With the records below as your source, retype each line exactly from the top down to the line that contains "scores if 70", and include that line.

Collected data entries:
• • • • •
-- pv_equiv track=rewrite | github.com/NegaShree-12/AI-Exam-Proctor | backend/analytics_engine.py | _group_performance
-- ===== SOURCE A (Python) =====
-- def _group_performance(scores):
--     """Group students by performance"""
--     if not scores:
--         return {'excellent': 0, 'good': 0, 'fair': 0, 'poor': 0}
--
--     return {
--         'excellent': len([s for s in scores if s >= 90]),
--         'good': len([s for s in scores if 80 <= s < 90]),
--         'fair': len([s for s in scores if 70 <= s < 80]),
--         'poor': len([s for s in scores if s < 70])
--     }
-- ===== SOURCE B (Python) =====
-- def _group_performance(scores):
--     counts = {'excellent': 0, 'good': 0, 'fair': 0, 'poor': 0}
--     for s in scores:
--         if s >= 90:
--             counts['excellent'] += 1
--         elif s >= 80:
--             counts['good'] += 1
--         elif s >= 70:
--             counts['fair'] += 1
--         else:
--             counts['poor'] += 1
--     return counts
-- ===== Notes on version B (the rewrite author's own statement) =====
-- stated objective: simpler
-- what changed: Replaces four separate list-comprehension scans (plus an empty-list guard) with a single pass over scores that increments one of four zero-initialized counters via an if/elif chain.
import Mathlib
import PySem

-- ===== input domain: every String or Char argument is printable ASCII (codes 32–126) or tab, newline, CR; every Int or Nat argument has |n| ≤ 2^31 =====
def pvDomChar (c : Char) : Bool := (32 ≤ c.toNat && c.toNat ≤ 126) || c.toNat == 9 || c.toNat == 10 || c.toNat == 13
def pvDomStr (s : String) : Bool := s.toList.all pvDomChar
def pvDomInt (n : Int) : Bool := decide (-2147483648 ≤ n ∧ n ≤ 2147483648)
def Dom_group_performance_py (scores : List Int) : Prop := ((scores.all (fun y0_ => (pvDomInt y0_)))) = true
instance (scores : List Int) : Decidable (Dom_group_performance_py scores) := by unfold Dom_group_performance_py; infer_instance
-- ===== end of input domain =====

-- B replaces A's four separate filter scans with one single-pass counter loop (simpler).


-- ===== PORT A =====
def group_performance_py (scores : List Int) : List (String × Int) :=
  if scores = [] then
    [("excellent", 0), ("good", 0), ("fair", 0), ("poor", 0)]
  else
    [("excellent", ((scores.filter (fun s => s ≥ 90)).length : Int)),
     ("good", ((scores.filter (fun s => 80 ≤ s ∧ s < 90)).length : Int)),
     ("fair", ((scores.filter (fun s => 70 ≤ s ∧ s < 80)).length : Int)),
     ("poor", ((scores.filter (fun s => s < 70)).length : Int))]

-- ===== PORT B =====
def group_performance_py_alt (scores : List Int) : List (String × Int) :=
  let c := scores.foldl
    (fun (c : Int × Int × Int × Int) s =>
      if s ≥ 90 then (c.1 + 1, c.2.1, c.2.2.1, c.2.2.2)
      else if s ≥ 80 then (c.1, c.2.1 + 1, c.2.2.1, c.2.2.2)
      else if s ≥ 70 then (c.1, c.2.1, c.2.2.1 + 1, c.2.2.2)
      else (c.1, c.2.1, c.2.2.1, c.2.2.2 + 1))
    (0, 0, 0, 0)
  [("excellent", c.1), ("good", c.2.1), ("fair", c.2.2.1), ("poor", c.2.2.2)]

-- ===== PRECONDITION & SPEC =====
def Spec_group_performance_py (scores : List Int) (out : List (String × Int)) : Prop := out = group_performance_py_alt scores
instance (scores : List Int) (out : List (String × Int)) : Decidable (Spec_group_performance_py scores out) := by unfold Spec_group_performance_py; infer_instance

-- ===== CLAIM (what is proved, stated in full; the proofs are below) =====
def Claim_equal_group_performance_py : Prop := ∀ (scores : List Int), Dom_group_performance_py scores → Spec_group_performance_py scores (group_performance_py scores)

-- ===== LEMMAS AND PROOFS =====

-- The fold's accumulator is the four filter-lengths, shifted by the initial accumulator.
theorem pv_fold_counts (scores : List Int) (a b c d : Int) :
    scores.foldl
      (fun (c : Int × Int × Int × Int) s =>
        if s ≥ 90 then (c.1 + 1, c.2.1, c.2.2.1, c.2.2.2)
        else if s ≥ 80 then (c.1, c.2.1 + 1, c.2.2.1, c.2.2.2)
        else if s ≥ 70 then (c.1, c.2.1, c.2.2.1 + 1, c.2.2.2)
        else (c.1, c.2.1, c.2.2.1, c.2.2.2 + 1))
      (a, b, c, d)
    = (a + ((scores.filter (fun s => s ≥ 90)).length : Int),
       b + ((scores.filter (fun s => 80 ≤ s ∧ s < 90)).length : Int),
       c + ((scores.filter (fun s => 70 ≤ s ∧ s < 80)).length : Int),
       d + ((scores.filter (fun s => s < 70)).length : Int)) := by
  induction scores generalizing a b c d with
  | nil => simp
  | cons x xs ih =>
    simp only [List.foldl_cons, List.filter_cons]
    by_cases h1 : x ≥ 90
    · simp [h1, ih, show ¬ (80 ≤ x ∧ x < 90) by omega, show ¬ (70 ≤ x ∧ x < 80) by omega,
        show ¬ x < 70 by omega]; omega
    · by_cases h2 : x ≥ 80
      · simp [h1, h2, ih, show (80 ≤ x ∧ x < 90) by omega, show ¬ (70 ≤ x ∧ x < 80) by omega,
          show ¬ x < 70 by omega]; omega
      · by_cases h3 : x ≥ 70
        · simp [h1, h2, h3, ih, show ¬ (80 ≤ x ∧ x < 90) by omega, show (70 ≤ x ∧ x < 80) by omega,
            show ¬ x < 70 by omega]; omega
        · simp [h1, h2, h3, ih, show ¬ (80 ≤ x ∧ x < 90) by omega, show ¬ (70 ≤ x ∧ x < 80) by omega,
            show x < 70 by omega]; omega

-- ===== VERDICT (by name: the statement is the Claim_ definition above) =====
theorem group_performance_py_spec : Claim_equal_group_performance_py := by
  intro scores _
  show group_performance_py scores = group_performance_py_alt scores
  unfold group_performance_py group_performance_py_alt
  rw [pv_fold_counts]
  by_cases h : scores = []
  · subst h; simp
  · simp [h]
• • • • •
**Solution for this problem:**
-- pv_equiv track=rewrite | github.com/NegaShree-12/AI-Exam-Proctor | backend/analytics_engine.py | _group_performance
-- ===== SOURCE A (Python) =====
-- def _group_performance(scores):
--     """Group students by performance"""
--     if not scores:
--         return {'excellent': 0, 'good': 0, 'fair': 0, 'poor': 0}
--
--     return {
--         'excellent': len([s for s in scores if s >= 90]),
--         'good': len([s for s in scores if 80 <= s < 90]),
--         'fair': len([s for s in scores if 70 <= s < 80]),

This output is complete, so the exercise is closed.